### GIVEN RECORDS
══════
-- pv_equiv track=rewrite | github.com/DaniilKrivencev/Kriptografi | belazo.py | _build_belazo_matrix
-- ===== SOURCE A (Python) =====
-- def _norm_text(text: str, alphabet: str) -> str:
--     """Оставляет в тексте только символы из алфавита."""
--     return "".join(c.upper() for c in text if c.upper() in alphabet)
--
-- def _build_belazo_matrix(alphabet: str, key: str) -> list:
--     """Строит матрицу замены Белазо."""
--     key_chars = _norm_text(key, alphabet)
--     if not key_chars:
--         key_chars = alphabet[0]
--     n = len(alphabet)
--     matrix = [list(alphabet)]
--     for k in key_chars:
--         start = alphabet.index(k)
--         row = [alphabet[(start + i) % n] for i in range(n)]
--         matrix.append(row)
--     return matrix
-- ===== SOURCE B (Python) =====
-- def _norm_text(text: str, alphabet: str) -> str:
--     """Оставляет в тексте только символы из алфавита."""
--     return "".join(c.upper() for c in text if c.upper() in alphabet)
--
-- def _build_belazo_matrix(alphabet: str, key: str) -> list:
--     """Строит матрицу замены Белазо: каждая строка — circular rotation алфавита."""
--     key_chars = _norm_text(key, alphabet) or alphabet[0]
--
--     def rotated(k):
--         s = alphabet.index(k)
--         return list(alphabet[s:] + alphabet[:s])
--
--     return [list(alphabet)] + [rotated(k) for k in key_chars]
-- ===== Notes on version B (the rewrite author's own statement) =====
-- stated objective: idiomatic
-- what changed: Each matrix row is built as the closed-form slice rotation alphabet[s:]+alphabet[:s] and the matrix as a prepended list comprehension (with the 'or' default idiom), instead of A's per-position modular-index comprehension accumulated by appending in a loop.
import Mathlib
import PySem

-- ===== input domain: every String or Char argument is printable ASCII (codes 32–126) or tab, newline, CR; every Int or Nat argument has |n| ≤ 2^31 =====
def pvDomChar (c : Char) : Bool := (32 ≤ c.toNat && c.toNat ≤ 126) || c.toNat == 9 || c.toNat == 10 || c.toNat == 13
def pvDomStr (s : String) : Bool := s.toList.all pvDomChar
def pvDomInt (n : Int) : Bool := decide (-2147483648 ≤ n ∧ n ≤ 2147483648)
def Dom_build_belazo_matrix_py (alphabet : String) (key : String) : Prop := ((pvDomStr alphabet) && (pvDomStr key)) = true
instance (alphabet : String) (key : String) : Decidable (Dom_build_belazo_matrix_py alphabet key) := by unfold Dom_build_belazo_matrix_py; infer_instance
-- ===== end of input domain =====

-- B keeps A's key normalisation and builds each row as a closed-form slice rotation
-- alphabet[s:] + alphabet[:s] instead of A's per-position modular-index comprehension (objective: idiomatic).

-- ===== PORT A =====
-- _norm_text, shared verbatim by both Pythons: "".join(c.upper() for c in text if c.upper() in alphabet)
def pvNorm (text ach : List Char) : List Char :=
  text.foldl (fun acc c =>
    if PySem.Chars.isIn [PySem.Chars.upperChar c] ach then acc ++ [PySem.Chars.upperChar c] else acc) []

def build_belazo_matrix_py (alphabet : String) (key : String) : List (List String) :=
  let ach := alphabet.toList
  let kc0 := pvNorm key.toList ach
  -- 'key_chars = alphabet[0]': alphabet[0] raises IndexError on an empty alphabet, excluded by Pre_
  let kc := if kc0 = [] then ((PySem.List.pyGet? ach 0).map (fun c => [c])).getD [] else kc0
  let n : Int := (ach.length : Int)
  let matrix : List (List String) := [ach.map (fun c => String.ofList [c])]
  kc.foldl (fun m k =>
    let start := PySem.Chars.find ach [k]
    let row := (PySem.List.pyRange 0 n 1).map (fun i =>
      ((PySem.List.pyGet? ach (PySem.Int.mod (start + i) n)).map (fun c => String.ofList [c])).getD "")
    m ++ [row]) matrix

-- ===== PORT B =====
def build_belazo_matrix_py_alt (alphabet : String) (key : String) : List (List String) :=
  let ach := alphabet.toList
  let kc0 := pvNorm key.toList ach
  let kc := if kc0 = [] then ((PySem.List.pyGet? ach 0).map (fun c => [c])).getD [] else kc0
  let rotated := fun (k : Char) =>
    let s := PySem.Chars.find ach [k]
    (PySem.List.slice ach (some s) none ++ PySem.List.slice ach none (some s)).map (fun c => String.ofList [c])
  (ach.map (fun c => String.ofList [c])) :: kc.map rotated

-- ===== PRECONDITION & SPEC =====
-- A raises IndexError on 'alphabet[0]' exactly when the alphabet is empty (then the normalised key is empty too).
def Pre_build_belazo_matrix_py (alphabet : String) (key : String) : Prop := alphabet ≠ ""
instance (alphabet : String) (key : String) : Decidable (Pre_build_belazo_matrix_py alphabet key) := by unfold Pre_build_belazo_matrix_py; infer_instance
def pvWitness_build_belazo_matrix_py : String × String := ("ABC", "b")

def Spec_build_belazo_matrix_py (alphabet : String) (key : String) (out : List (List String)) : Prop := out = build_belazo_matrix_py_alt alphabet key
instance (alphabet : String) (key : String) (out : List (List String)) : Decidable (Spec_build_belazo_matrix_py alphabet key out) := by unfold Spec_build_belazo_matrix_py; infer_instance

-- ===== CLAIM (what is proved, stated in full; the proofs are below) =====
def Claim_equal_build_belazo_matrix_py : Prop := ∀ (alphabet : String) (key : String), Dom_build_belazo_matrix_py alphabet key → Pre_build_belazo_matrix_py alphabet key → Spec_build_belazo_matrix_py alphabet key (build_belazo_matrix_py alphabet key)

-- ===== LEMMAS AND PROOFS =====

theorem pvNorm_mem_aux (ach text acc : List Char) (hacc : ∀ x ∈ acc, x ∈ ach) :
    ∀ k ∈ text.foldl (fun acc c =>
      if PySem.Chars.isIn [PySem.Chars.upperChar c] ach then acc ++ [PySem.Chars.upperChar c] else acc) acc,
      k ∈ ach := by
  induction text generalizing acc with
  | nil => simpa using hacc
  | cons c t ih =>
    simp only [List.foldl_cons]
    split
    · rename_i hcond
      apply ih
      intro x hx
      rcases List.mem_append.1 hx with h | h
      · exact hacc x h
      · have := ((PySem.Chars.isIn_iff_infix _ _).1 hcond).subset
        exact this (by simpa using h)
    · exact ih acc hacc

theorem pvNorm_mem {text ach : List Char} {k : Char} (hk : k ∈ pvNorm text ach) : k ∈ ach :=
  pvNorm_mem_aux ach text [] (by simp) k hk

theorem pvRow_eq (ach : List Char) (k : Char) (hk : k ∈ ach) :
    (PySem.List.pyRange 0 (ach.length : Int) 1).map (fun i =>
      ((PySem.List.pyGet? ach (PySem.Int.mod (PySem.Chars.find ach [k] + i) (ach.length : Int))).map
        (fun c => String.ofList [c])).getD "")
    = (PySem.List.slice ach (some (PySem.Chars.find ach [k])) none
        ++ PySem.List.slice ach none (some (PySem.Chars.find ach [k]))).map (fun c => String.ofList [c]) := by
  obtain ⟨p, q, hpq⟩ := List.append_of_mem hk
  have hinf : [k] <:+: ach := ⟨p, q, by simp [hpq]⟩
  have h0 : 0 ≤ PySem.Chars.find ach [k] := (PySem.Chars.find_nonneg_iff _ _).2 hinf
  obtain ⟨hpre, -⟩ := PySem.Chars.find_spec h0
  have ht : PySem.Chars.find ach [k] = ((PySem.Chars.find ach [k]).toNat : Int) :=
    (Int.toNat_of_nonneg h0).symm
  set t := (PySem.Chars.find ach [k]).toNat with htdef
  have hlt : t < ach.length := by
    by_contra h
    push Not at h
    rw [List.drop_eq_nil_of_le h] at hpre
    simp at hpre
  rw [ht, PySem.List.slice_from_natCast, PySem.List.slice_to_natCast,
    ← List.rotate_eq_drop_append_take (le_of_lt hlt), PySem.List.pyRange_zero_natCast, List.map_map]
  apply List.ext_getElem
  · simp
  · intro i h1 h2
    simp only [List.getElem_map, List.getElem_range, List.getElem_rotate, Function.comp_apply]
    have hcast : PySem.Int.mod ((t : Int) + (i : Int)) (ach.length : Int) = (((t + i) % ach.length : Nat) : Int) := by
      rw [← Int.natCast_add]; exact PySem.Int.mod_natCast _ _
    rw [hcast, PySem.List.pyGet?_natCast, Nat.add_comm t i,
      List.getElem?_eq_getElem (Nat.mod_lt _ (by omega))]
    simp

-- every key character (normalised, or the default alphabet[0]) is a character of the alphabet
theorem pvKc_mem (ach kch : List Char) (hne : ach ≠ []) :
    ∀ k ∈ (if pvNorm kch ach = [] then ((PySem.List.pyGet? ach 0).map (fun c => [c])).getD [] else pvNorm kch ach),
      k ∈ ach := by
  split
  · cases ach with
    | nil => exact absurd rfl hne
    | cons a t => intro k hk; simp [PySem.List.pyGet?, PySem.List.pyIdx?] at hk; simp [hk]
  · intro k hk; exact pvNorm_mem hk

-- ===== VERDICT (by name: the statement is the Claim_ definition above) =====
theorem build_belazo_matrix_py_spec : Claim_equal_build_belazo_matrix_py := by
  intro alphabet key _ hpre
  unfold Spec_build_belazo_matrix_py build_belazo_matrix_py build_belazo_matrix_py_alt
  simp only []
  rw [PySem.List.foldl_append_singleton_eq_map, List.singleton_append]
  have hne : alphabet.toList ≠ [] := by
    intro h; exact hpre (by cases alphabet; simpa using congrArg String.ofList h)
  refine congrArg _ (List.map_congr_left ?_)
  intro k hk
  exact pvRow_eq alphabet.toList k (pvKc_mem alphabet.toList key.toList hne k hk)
══════
Each line above that holds the string "Bool" should be copied and shown.

def pvDomChar (c : Char) : Bool := (32 ≤ c.toNat && c.toNat ≤ 126) || c.toNat == 9 || c.toNat == 10 || c.toNat == 13
def pvDomStr (s : String) : Bool := s.toList.all pvDomChar
def pvDomInt (n : Int) : Bool := decide (-2147483648 ≤ n ∧ n ≤ 2147483648)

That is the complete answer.